There are only four basic types of messages that should never be dropped when associated with an existing connection; Destination Unreachable, Packet Too Big, Time Exceeded, and Parameter Problem. We will look at each one.

The first type of messages are Destination Unreachable. There are six codes available for this type of ICMPv6 message. The RFC recommends that they all be allowed through when associated with associated connections. The diagram above is a type code three which is a code of Address Unreachable. Deep packet inspection might be necessary for the detection of covert messages. In the diagram above the unused portion is empty. It should contain as much of the packet that invoked the message as possible to help with debugging. However, there is no reason it could not contain other information such as below.

Packet Too Big messages must also be allowed through the firewall. In IPv6 it is up to the sender to create packet sizes that do not exceed the MTU of any of the links between the source and destination. Therefore, Type 2 ICMPv6 Error Messages should be allowed through the firewall. There is only one Code for these types of messages and it is set to 0.

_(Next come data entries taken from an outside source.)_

-- pv_equiv track=rewrite | github.com/sacmad21/whatsAgency | campaign/actions/prelaunch/create_and_distribute_teasers.py | parse_teaser_block
-- ===== SOURCE A (Python) =====
-- def parse_teaser_block(block: str) -> list:
--     """
--     Parses AI teaser block expecting structure:
--     Platform: ...
--     TeaserTheme: ...
--     Message: ...
--     Recommended Launch Date: ...
--     """
--     teasers = []
--     current = {}
--     lines = block.strip().split("\n")
--     for line in lines:
--         if line.startswith("Platform:"):
--             if current:
--                 teasers.append(current)
--                 current = {}
--             current["platform"] = line.split(":", 1)[1].strip()
--         elif line.startswith("TeaserTheme:"):
--             current["teaser_theme"] = line.split(":", 1)[1].strip()
--         elif line.startswith("Message:"):
--             current["message"] = line.split(":", 1)[1].strip()
--     if current:
--         teasers.append(current)
--     return teasers
-- ===== SOURCE B (Python) =====
-- def parse_teaser_block(block: str) -> list:
--     """Split-then-map: cut the stripped block into segments at 'Platform:' lines,
--     then turn each segment into a dict, keeping only non-empty dicts."""
--     lines = block.strip().split("\n")
--     segments = []
--     seg = []
--     for line in lines:
--         if line.startswith("Platform:"):
--             segments.append(seg)
--             seg = []
--         seg.append(line)
--     segments.append(seg)
--
--     teasers = []
--     for seg in segments:
--         d = {}
--         for line in seg:
--             if line.startswith("Platform:"):
--                 d["platform"] = line.split(":", 1)[1].strip()
--             elif line.startswith("TeaserTheme:"):
--                 d["teaser_theme"] = line.split(":", 1)[1].strip()
--             elif line.startswith("Message:"):
--                 d["message"] = line.split(":", 1)[1].strip()
--         if d:
--             teasers.append(d)
--     return teasers
-- ===== Notes on version B (the rewrite author's own statement) =====
-- stated objective: alternative
-- what changed: Replaced A's single interleaved accumulator loop with flush guard by a two-stage pipeline: first cut the line list into segments at 'Platform:' lines, then map each segment to a record, keeping only non-empty ones.
import Mathlib
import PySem

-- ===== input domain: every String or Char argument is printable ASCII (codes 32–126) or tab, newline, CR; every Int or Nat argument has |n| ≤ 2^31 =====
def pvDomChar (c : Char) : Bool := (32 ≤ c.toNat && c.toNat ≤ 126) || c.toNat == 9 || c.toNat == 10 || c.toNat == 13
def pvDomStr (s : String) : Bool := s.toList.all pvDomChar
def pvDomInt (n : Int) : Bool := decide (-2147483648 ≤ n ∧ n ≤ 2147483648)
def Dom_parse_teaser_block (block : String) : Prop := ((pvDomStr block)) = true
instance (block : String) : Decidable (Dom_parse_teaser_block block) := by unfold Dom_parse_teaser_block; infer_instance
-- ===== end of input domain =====

-- B re-implements the parser as a split-then-map two-stage pipeline (cut segments at
-- 'Platform:' lines, then turn each segment into a record) instead of A's single
-- interleaved accumulator loop with a flush guard; same return value, similar cost.


-- ===== PORT A =====
-- line.split(":", 1)[1].strip(); every call site guards with startswith("…:"),
-- so the split always has a second part and the [1] indexing cannot raise.
def pvValA (line : String) : String :=
  PySem.Str.strip (((PySem.Str.splitMax? line ":" 1).getD []).getD 1 "")

def pvStepA (st : List (PySem.Dict String String) × PySem.Dict String String) (line : String) :
    List (PySem.Dict String String) × PySem.Dict String String :=
  if PySem.Str.startswith line "Platform:" then
    ((if st.2.size ≠ 0 then st.1 ++ [st.2] else st.1),
     (PySem.Dict.empty).insert "platform" (pvValA line))
  else if PySem.Str.startswith line "TeaserTheme:" then
    (st.1, st.2.insert "teaser_theme" (pvValA line))
  else if PySem.Str.startswith line "Message:" then
    (st.1, st.2.insert "message" (pvValA line))
  else st

def parse_teaser_block (block : String) : List (List (String × String)) :=
  let lines := (PySem.Str.split? (PySem.Str.strip block) "\n").getD []
  let st := lines.foldl pvStepA ([], PySem.Dict.empty)
  (if st.2.size ≠ 0 then st.1 ++ [st.2] else st.1).map PySem.Dict.items

-- ===== PORT B =====
def pvValB (line : String) : String :=
  PySem.Str.strip (((PySem.Str.splitMax? line ":" 1).getD []).getD 1 "")

-- stage 1: cut the line list into segments, starting a new one at each 'Platform:' line
def pvSplitStep (st : List (List String) × List String) (line : String) :
    List (List String) × List String :=
  if PySem.Str.startswith line "Platform:" then (st.1 ++ [st.2], [line])
  else (st.1, st.2 ++ [line])

-- stage 2: one segment → one record
def pvSegDict (seg : List String) : PySem.Dict String String :=
  seg.foldl (fun d line =>
    if PySem.Str.startswith line "Platform:" then d.insert "platform" (pvValB line)
    else if PySem.Str.startswith line "TeaserTheme:" then d.insert "teaser_theme" (pvValB line)
    else if PySem.Str.startswith line "Message:" then d.insert "message" (pvValB line)
    else d) PySem.Dict.empty

def pvEmitStep (ts : List (List (String × String))) (seg : List String) :
    List (List (String × String)) :=
  let d := pvSegDict seg
  if d.size ≠ 0 then ts ++ [d.items] else ts

def parse_teaser_block_alt (block : String) : List (List (String × String)) :=
  let lines := (PySem.Str.split? (PySem.Str.strip block) "\n").getD []
  let st := lines.foldl pvSplitStep ([], [])
  (st.1 ++ [st.2]).foldl pvEmitStep []

-- ===== PRECONDITION & SPEC =====
def Spec_parse_teaser_block (block : String) (out : List (List (String × String))) : Prop := out = parse_teaser_block_alt block
instance (block : String) (out : List (List (String × String))) : Decidable (Spec_parse_teaser_block block out) := by unfold Spec_parse_teaser_block; infer_instance

-- ===== CLAIM (what is proved, stated in full; the proofs are below) =====
def Claim_equal_parse_teaser_block : Prop := ∀ (block : String), Dom_parse_teaser_block block → Spec_parse_teaser_block block (parse_teaser_block block)

-- ===== LEMMAS AND PROOFS =====

-- A's final flush, as a function of the loop state
def pvFlushA (st : List (PySem.Dict String String) × PySem.Dict String String) :
    List (PySem.Dict String String) :=
  if st.2.size ≠ 0 then st.1 ++ [st.2] else st.1

-- recursive reference form of A's loop
def pvGo (d : PySem.Dict String String) : List String → List (PySem.Dict String String)
  | [] => if d.size ≠ 0 then [d] else []
  | l :: ls =>
    if PySem.Str.startswith l "Platform:" then
      (if d.size ≠ 0 then [d] else []) ++ pvGo ((PySem.Dict.empty).insert "platform" (pvValB l)) ls
    else if PySem.Str.startswith l "TeaserTheme:" then pvGo (d.insert "teaser_theme" (pvValB l)) ls
    else if PySem.Str.startswith l "Message:" then pvGo (d.insert "message" (pvValB l)) ls
    else pvGo d ls

-- recursive reference form of B's segment splitter
def pvSplitRec (seg : List String) : List String → List (List String)
  | [] => [seg]
  | l :: ls =>
    if PySem.Str.startswith l "Platform:" then seg :: pvSplitRec [l] ls
    else pvSplitRec (seg ++ [l]) ls

def pvEmit (segs : List (List String)) : List (List (String × String)) :=
  segs.flatMap (fun seg => if (pvSegDict seg).size ≠ 0 then [(pvSegDict seg).items] else [])

theorem pvVal_eq : pvValA = pvValB := rfl

theorem lemA (ls : List String) :
    ∀ (ts : List (PySem.Dict String String)) (d : PySem.Dict String String),
    pvFlushA (ls.foldl pvStepA (ts, d)) = ts ++ pvGo d ls := by
  induction ls with
  | nil =>
    intro ts d
    simp only [List.foldl_nil, pvFlushA, pvGo]
    split <;> simp
  | cons l ls ih =>
    intro ts d
    rw [List.foldl_cons]
    by_cases h1 : PySem.Str.startswith l "Platform:" = true
    · rw [show pvStepA (ts, d) l =
          ((if d.size ≠ 0 then ts ++ [d] else ts), (PySem.Dict.empty).insert "platform" (pvValA l))
          from by simp only [pvStepA, if_pos h1]]
      rw [ih,
          show pvGo d (l :: ls) =
            (if d.size ≠ 0 then [d] else []) ++ pvGo ((PySem.Dict.empty).insert "platform" (pvValB l)) ls
          from by simp only [pvGo, if_pos h1],
          pvVal_eq]
      split_ifs <;> simp
    · by_cases h2 : PySem.Str.startswith l "TeaserTheme:" = true
      · rw [show pvStepA (ts, d) l = (ts, d.insert "teaser_theme" (pvValA l))
            from by simp only [pvStepA, if_neg h1, if_pos h2],
            ih,
            show pvGo d (l :: ls) = pvGo (d.insert "teaser_theme" (pvValB l)) ls
            from by simp only [pvGo, if_neg h1, if_pos h2],
            pvVal_eq]
      · by_cases h3 : PySem.Str.startswith l "Message:" = true
        · rw [show pvStepA (ts, d) l = (ts, d.insert "message" (pvValA l))
              from by simp only [pvStepA, if_neg h1, if_neg h2, if_pos h3],
              ih,
              show pvGo d (l :: ls) = pvGo (d.insert "message" (pvValB l)) ls
              from by simp only [pvGo, if_neg h1, if_neg h2, if_pos h3],
              pvVal_eq]
        · rw [show pvStepA (ts, d) l = (ts, d)
              from by simp only [pvStepA, if_neg h1, if_neg h2, if_neg h3],
              ih,
              show pvGo d (l :: ls) = pvGo d ls
              from by simp only [pvGo, if_neg h1, if_neg h2, if_neg h3]]

theorem lemB1 (ls : List String) :
    ∀ (segs : List (List String)) (seg : List String),
    (ls.foldl pvSplitStep (segs, seg)).1 ++ [(ls.foldl pvSplitStep (segs, seg)).2] =
      segs ++ pvSplitRec seg ls := by
  induction ls with
  | nil => intro segs seg; simp [pvSplitRec]
  | cons l ls ih =>
    intro segs seg
    rw [List.foldl_cons]
    by_cases h1 : PySem.Str.startswith l "Platform:" = true
    · rw [show pvSplitStep (segs, seg) l = (segs ++ [seg], [l])
          from by simp only [pvSplitStep, if_pos h1],
          ih,
          show pvSplitRec seg (l :: ls) = seg :: pvSplitRec [l] ls
          from by simp only [pvSplitRec, if_pos h1]]
      simp
    · rw [show pvSplitStep (segs, seg) l = (segs, seg ++ [l])
          from by simp only [pvSplitStep, if_neg h1],
          ih,
          show pvSplitRec seg (l :: ls) = pvSplitRec (seg ++ [l]) ls
          from by simp only [pvSplitRec, if_neg h1]]

theorem lemB2 (segs : List (List String)) :
    ∀ (ts : List (List (String × String))),
    segs.foldl pvEmitStep ts = ts ++ pvEmit segs := by
  induction segs with
  | nil => intro ts; simp [pvEmit]
  | cons s segs ih =>
    intro ts
    rw [List.foldl_cons,
        show pvEmit (s :: segs) =
          (if (pvSegDict s).size ≠ 0 then [(pvSegDict s).items] else []) ++ pvEmit segs
        from by simp only [pvEmit, List.flatMap_cons],
        show pvEmitStep ts s = (if (pvSegDict s).size ≠ 0 then ts ++ [(pvSegDict s).items] else ts)
        from rfl]
    split <;> rw [ih] <;> simp

theorem segDict_append (seg : List String) (l : String) :
    pvSegDict (seg ++ [l]) =
      (if PySem.Str.startswith l "Platform:" then (pvSegDict seg).insert "platform" (pvValB l)
       else if PySem.Str.startswith l "TeaserTheme:" then (pvSegDict seg).insert "teaser_theme" (pvValB l)
       else if PySem.Str.startswith l "Message:" then (pvSegDict seg).insert "message" (pvValB l)
       else pvSegDict seg) := by
  simp only [pvSegDict, List.foldl_append, List.foldl_cons, List.foldl_nil]

theorem lemKey (ls : List String) : ∀ (seg : List String),
    pvEmit (pvSplitRec seg ls) = (pvGo (pvSegDict seg) ls).map PySem.Dict.items := by
  induction ls with
  | nil =>
    intro seg
    simp only [pvSplitRec, pvGo, pvEmit, List.flatMap_cons, List.flatMap_nil]
    split <;> simp
  | cons l ls ih =>
    intro seg
    by_cases h1 : PySem.Str.startswith l "Platform:" = true
    · rw [show pvSplitRec seg (l :: ls) = seg :: pvSplitRec [l] ls
          from by simp only [pvSplitRec, if_pos h1],
          show pvEmit (seg :: pvSplitRec [l] ls) =
            (if (pvSegDict seg).size ≠ 0 then [(pvSegDict seg).items] else []) ++ pvEmit (pvSplitRec [l] ls)
          from by simp only [pvEmit, List.flatMap_cons],
          ih,
          show pvSegDict [l] = (PySem.Dict.empty).insert "platform" (pvValB l)
          from by simp only [pvSegDict, List.foldl_cons, List.foldl_nil, if_pos h1],
          show pvGo (pvSegDict seg) (l :: ls) =
            (if (pvSegDict seg).size ≠ 0 then [pvSegDict seg] else []) ++
              pvGo ((PySem.Dict.empty).insert "platform" (pvValB l)) ls
          from by simp only [pvGo, if_pos h1],
          List.map_append]
      congr 1
      split <;> simp
    · rw [show pvSplitRec seg (l :: ls) = pvSplitRec (seg ++ [l]) ls
          from by simp only [pvSplitRec, if_neg h1],
          ih, segDict_append, if_neg h1]
      by_cases h2 : PySem.Str.startswith l "TeaserTheme:" = true
      · rw [if_pos h2,
            show pvGo (pvSegDict seg) (l :: ls) = pvGo ((pvSegDict seg).insert "teaser_theme" (pvValB l)) ls
            from by simp only [pvGo, if_neg h1, if_pos h2]]
      · rw [if_neg h2]
        by_cases h3 : PySem.Str.startswith l "Message:" = true
        · rw [if_pos h3,
              show pvGo (pvSegDict seg) (l :: ls) = pvGo ((pvSegDict seg).insert "message" (pvValB l)) ls
              from by simp only [pvGo, if_neg h1, if_neg h2, if_pos h3]]
        · rw [if_neg h3,
              show pvGo (pvSegDict seg) (l :: ls) = pvGo (pvSegDict seg) ls
              from by simp only [pvGo, if_neg h1, if_neg h2, if_neg h3]]

-- ===== VERDICT (by name: the statement is the Claim_ definition above) =====
theorem parse_teaser_block_spec : Claim_equal_parse_teaser_block := by
  intro block _
  show parse_teaser_block block = parse_teaser_block_alt block
  show (pvFlushA (((PySem.Str.split? (PySem.Str.strip block) "\n").getD []).foldl pvStepA
          ([], PySem.Dict.empty))).map PySem.Dict.items =
       ((((PySem.Str.split? (PySem.Str.strip block) "\n").getD []).foldl pvSplitStep ([], [])).1 ++
         [(((PySem.Str.split? (PySem.Str.strip block) "\n").getD []).foldl pvSplitStep ([], [])).2]).foldl
         pvEmitStep []
  rw [lemA, lemB2, lemB1]
  simp only [List.nil_append]
  exact (lemKey _ []).symm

In IPv6 the TTL header field has been replaced with the Hop Limit field. This makes more sense as the TTL was used to count hops anyway in IPv4. ICMPv6 error messages of Type 3 and Code 0 should be allowed through the firewall. There is a Code 1 for fragment reassembly time exceeded. This should not be allowed.

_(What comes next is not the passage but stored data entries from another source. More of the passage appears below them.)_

-- pv_equiv track=rewrite | github.com/mbashia/GAME_0F_BAGELS_PYTHON_PRACTICE | bagels.py | generate_clues
-- ===== SOURCE A (Python) =====
-- def generate_clues(guess, secretnumber):
--     clues = []
--     for i in range(len(guess)):
--         if guess[i] == secretnumber[i]:
--             clues.append("fermini")
--         elif guess[i] in secretnumber:
--             clues.append("pico")
--         clues.sort()
--
--     if len(clues)==0:
--         return "bagels"
--
--     return " ".join(clues)
-- ===== SOURCE B (Python) =====
-- def generate_clues(guess, secretnumber):
--     f = sum(g == s for g, s in zip(guess, secretnumber))
--     p = sum(g in secretnumber for g in guess) - f
--     clues = ["fermini"] * f + ["pico"] * p
--     return " ".join(clues) if clues else "bagels"
-- ===== Notes on version B (the rewrite author's own statement) =====
-- stated objective: simpler
-- what changed: Replaces A's single branching loop that appends to and repeatedly re-sorts a clue list with two staged aggregations and a subtraction: count exact matches over zip(guess, secretnumber), count membership hits over guess, derive picos as hits minus matches, and build the sorted output directly since 'fermini' sorts before 'pico'.
import Mathlib
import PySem

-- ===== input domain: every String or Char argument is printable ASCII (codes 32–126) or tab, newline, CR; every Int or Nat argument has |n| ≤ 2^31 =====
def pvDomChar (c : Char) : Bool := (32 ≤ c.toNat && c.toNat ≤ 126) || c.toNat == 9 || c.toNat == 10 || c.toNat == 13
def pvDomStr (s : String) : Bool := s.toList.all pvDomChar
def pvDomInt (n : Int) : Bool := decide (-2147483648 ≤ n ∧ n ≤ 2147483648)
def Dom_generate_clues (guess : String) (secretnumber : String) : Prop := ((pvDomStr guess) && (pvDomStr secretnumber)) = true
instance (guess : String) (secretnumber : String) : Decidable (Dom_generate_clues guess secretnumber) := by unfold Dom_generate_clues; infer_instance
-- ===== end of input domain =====

-- B replaces A's append-and-re-sort clue loop with staged counts (zip matches, membership hits) and a subtraction (simpler; return value only).


-- ===== PORT A =====
-- 'guess[i] in secretnumber' is a one-character substring test: ported as PySem.Chars.isIn [c] on code points (exact).
def generate_clues (guess : String) (secretnumber : String) : String :=
  let clues := (PySem.List.pyRange 0 (PySem.Str.len guess) 1).foldl
    (fun clues i =>
      let clues :=
        if PySem.Str.pyGet? guess i = PySem.Str.pyGet? secretnumber i then clues ++ ["fermini"]
        else if (match PySem.Str.pyGet? guess i with
                 | some c => PySem.Chars.isIn [c] secretnumber.toList
                 | none => false) then clues ++ ["pico"]
        else clues
      PySem.List.sorted clues (fun x => x) false) []
  if clues.length = 0 then "bagels" else PySem.Str.join " " clues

Finally, error messages of Type 3, Codes 1 (unrecognized next header type encountered) and 2 (unrecognized IPv6 option encountered) should be allowed through. The IPv6 implements the Next Header field in its header to identify the upper lay protocol, such as UDP or TCP, or to identify an extension header, such as a routing header or fragment header. If the host at the other end is unable to process one of these headers it could be possible that it might return a Code 1. ICMPv6 Type 3 and Code 2 applies to the Destination Options and Hop-by-Hop Options. Below is an example of a packet with the Next Header field set to 145. According to IANA this is still unassigned and unlikely to be implemented.

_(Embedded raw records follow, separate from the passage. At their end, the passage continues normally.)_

-- pv_equiv track=rewrite | github.com/Veltys/RPPGCT | Python/sonda_dht11.py | procesar_argumentos
-- ===== SOURCE A (Python) =====
-- def procesar_argumentos(argumentos):
--     ''' Procesado de los argumentos
--     '''
--
--     res = []
--
--     if len(argumentos) == 1:
--         for _ in range(4):
--             res.append(True)
--
--     else:
--         if any('-i' in s for s in argumentos):
--             res.append(True)
--
--         else:
--             res.append(False)
--
--         if any('-t' in s for s in argumentos):
--             res.append(True)
--
--         else:
--             res.append(False)
--
--         if any('-m' in s for s in argumentos):
--             res.append(True)
--
--         else:
--             res.append(False)
--
--         if any('-u' in s for s in argumentos):
--             res.append(True)
--
--         else:
--             res.append(False)
--
--     return res
-- ===== SOURCE B (Python) =====
-- def procesar_argumentos(argumentos):
--     ''' Procesado de los argumentos
--     '''
--
--     if len(argumentos) == 1:
--         return [True] * 4
--
--     flags = ['-i', '-t', '-m', '-u']
--     seen = set()
--     for s in argumentos:
--         for f in flags:
--             if f in s:
--                 seen.add(f)
--     return [f in seen for f in flags]
-- ===== Notes on version B (the rewrite author's own statement) =====
-- stated objective: alternative
-- what changed: Replaces the four separate any() scans over the argument list with a single pass that records every flag substring found in a set, followed by a lookup pass over the flag list.
import Mathlib
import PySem

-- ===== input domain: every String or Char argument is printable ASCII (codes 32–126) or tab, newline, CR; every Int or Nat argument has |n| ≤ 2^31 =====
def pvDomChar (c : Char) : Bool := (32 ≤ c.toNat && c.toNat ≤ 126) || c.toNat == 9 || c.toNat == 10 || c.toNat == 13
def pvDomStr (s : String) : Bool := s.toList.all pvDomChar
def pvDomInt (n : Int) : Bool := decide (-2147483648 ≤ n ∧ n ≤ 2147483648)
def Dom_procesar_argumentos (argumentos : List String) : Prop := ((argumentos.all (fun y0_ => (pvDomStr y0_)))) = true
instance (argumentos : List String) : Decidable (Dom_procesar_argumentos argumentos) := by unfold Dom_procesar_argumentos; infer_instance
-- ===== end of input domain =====

-- B makes a single pass over the arguments recording found flags in a set, then one lookup pass; A runs four separate any() scans. Equivalence of return values proved for all inputs.

-- ===== PORT A =====
def procesar_argumentos (argumentos : List String) : List Bool :=
  let res : List Bool := []
  if argumentos.length == 1 then
    (PySem.List.pyRange 0 4 1).foldl (fun res _ => res ++ [true]) res
  else
    let res := if argumentos.any (fun s => PySem.Str.isIn "-i" s) then res ++ [true] else res ++ [false]
    let res := if argumentos.any (fun s => PySem.Str.isIn "-t" s) then res ++ [true] else res ++ [false]
    let res := if argumentos.any (fun s => PySem.Str.isIn "-m" s) then res ++ [true] else res ++ [false]
    let res := if argumentos.any (fun s => PySem.Str.isIn "-u" s) then res ++ [true] else res ++ [false]
    res

-- ===== PORT B =====
def pvFlags : List String := ["-i", "-t", "-m", "-u"]

def procesar_argumentos_alt (argumentos : List String) : List Bool :=
  if argumentos.length == 1 then
    [true, true, true, true]
  else
    let seen : PySem.Set String := argumentos.foldl
      (fun seen s => pvFlags.foldl
        (fun seen f => if PySem.Str.isIn f s then PySem.Set.add seen f else seen) seen)
      PySem.Set.empty
    pvFlags.map (fun f => PySem.Set.contains seen f)

-- ===== PRECONDITION & SPEC =====
def Spec_procesar_argumentos (argumentos : List String) (out : List Bool) : Prop := out = procesar_argumentos_alt argumentos
instance (argumentos : List String) (out : List Bool) : Decidable (Spec_procesar_argumentos argumentos out) := by unfold Spec_procesar_argumentos; infer_instance

-- ===== CLAIM (what is proved, stated in full; the proofs are below) =====
def Claim_equal_procesar_argumentos : Prop := ∀ (argumentos : List String), Dom_procesar_argumentos argumentos → Spec_procesar_argumentos argumentos (procesar_argumentos argumentos)

-- ===== LEMMAS AND PROOFS =====

-- one inner pass over the flag list adds exactly the flags occurring in s
theorem pv_mem_inner (fl : List String) (seen : PySem.Set String) (s f : String) :
    f ∈ fl.foldl (fun seen g => if PySem.Str.isIn g s then PySem.Set.add seen g else seen) seen
      ↔ f ∈ seen ∨ (f ∈ fl ∧ PySem.Str.isIn f s = true) := by
  induction fl generalizing seen with
  | nil => simp
  | cons g gs ih =>
      simp only [List.foldl_cons]
      by_cases hg : PySem.Str.isIn g s = true
      · rw [if_pos hg, ih]
        simp only [PySem.Set.mem_add, List.mem_cons]
        constructor
        · rintro ((h | rfl) | ⟨h1, h2⟩)
          · exact Or.inl h
          · exact Or.inr ⟨Or.inl rfl, hg⟩
          · exact Or.inr ⟨Or.inr h1, h2⟩
        · rintro (h | ⟨(rfl | h), hf⟩)
          · exact Or.inl (Or.inl h)
          · exact Or.inl (Or.inr rfl)
          · exact Or.inr ⟨h, hf⟩
      · rw [if_neg hg, ih]
        simp only [List.mem_cons]
        constructor
        · rintro (h | ⟨h1, h2⟩)
          · exact Or.inl h
          · exact Or.inr ⟨Or.inr h1, h2⟩
        · rintro (h | ⟨(rfl | h), hf⟩)
          · exact Or.inl h
          · exact absurd hf hg
          · exact Or.inr ⟨h, hf⟩

-- the whole single pass collects a flag iff some argument contains it
theorem pv_mem_seen (args : List String) (seen : PySem.Set String) (f : String) :
    f ∈ args.foldl
        (fun seen s => pvFlags.foldl
          (fun seen g => if PySem.Str.isIn g s then PySem.Set.add seen g else seen) seen)
        seen
      ↔ f ∈ seen ∨ (f ∈ pvFlags ∧ ∃ s ∈ args, PySem.Str.isIn f s = true) := by
  induction args generalizing seen with
  | nil => simp
  | cons s ss ih =>
      simp only [List.foldl_cons, ih, pv_mem_inner]
      constructor
      · rintro ((h | ⟨hfl, hs⟩) | ⟨hfl, t, ht, hft⟩)
        · exact Or.inl h
        · exact Or.inr ⟨hfl, s, by simp, hs⟩
        · exact Or.inr ⟨hfl, t, by simp [ht], hft⟩
      · rintro (h | ⟨hfl, t, ht, hft⟩)
        · exact Or.inl (Or.inl h)
        · rcases List.mem_cons.mp ht with rfl | ht
          · exact Or.inl (Or.inr ⟨hfl, hft⟩)
          · exact Or.inr ⟨hfl, t, ht, hft⟩

theorem pv_contains_seen (args : List String) (f : String) (hf : f ∈ pvFlags) :
    PySem.Set.contains
      (args.foldl
        (fun seen s => pvFlags.foldl
          (fun seen g => if PySem.Str.isIn g s then PySem.Set.add seen g else seen) seen)
        PySem.Set.empty) f
      = args.any (fun s => PySem.Str.isIn f s) := by
  rcases h : args.any (fun s => PySem.Str.isIn f s) with _ | _
  · rw [Bool.eq_false_iff]
    intro hc
    rcases (pv_mem_seen args PySem.Set.empty f).mp ((PySem.Set.contains_iff _ _).mp hc) with h' | ⟨_, t, ht, hft⟩
    · simp [PySem.Set.empty] at h'
    · exact absurd (List.any_eq_true.mpr ⟨t, ht, hft⟩) (by simp [h])
  · rcases List.any_eq_true.mp h with ⟨t, ht, hft⟩
    exact (PySem.Set.contains_iff _ _).mpr ((pv_mem_seen args PySem.Set.empty f).mpr (Or.inr ⟨hf, t, ht, hft⟩))

-- an if appending [true]/[false] is appending the condition itself
theorem pv_if_append (b : Bool) (l : List Bool) :
    (if b = true then l ++ [true] else l ++ [false]) = l ++ [b] := by
  cases b <;> rfl

-- ===== VERDICT (by name: the statement is the Claim_ definition above) =====
theorem procesar_argumentos_spec : Claim_equal_procesar_argumentos := by
  intro argumentos _
  unfold Spec_procesar_argumentos procesar_argumentos procesar_argumentos_alt
  by_cases h : argumentos.length == 1
  · simp [h]
  · simp only [h, if_false, Bool.false_eq_true]
    have hi := pv_contains_seen argumentos "-i" (by decide)
    have ht := pv_contains_seen argumentos "-t" (by decide)
    have hm := pv_contains_seen argumentos "-m" (by decide)
    have hu := pv_contains_seen argumentos "-u" (by decide)
    simp only [pvFlags] at hi ht hm hu ⊢
    simp only [List.map_cons, List.map_nil, pv_if_append]
    rw [hi, ht, hm, hu]
    simp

Some of the examples above could be used for probing a network to discover live hosts. With IPv6 this is unlikely to be effective because the address space is so large. However, a more granular policy per host might be in order if the administrator feels it is appropriate.

IPv6 and NAT 2

Many of the new features in IPv6 rely on end-to-end connectivity. Consider the following:

• Fragmentation is no longer handled at the router level. It is negotiated by the hosts before hand.
• Therefore, it is necessary for firewalls to allow Path MTU Discovery (PMTU) (RFC 1981) between communicating hosts.
• Mobile IPv6 requires a consistent Home Address (which must be a global unicast address) and a Care-of Address (which also must be a global unicast address) for our mobile devices to operate when moving between networks.
• Although computationally expensive workarounds are possible, IPSec prefers end-to-end connectivity for confidentiality and integrity.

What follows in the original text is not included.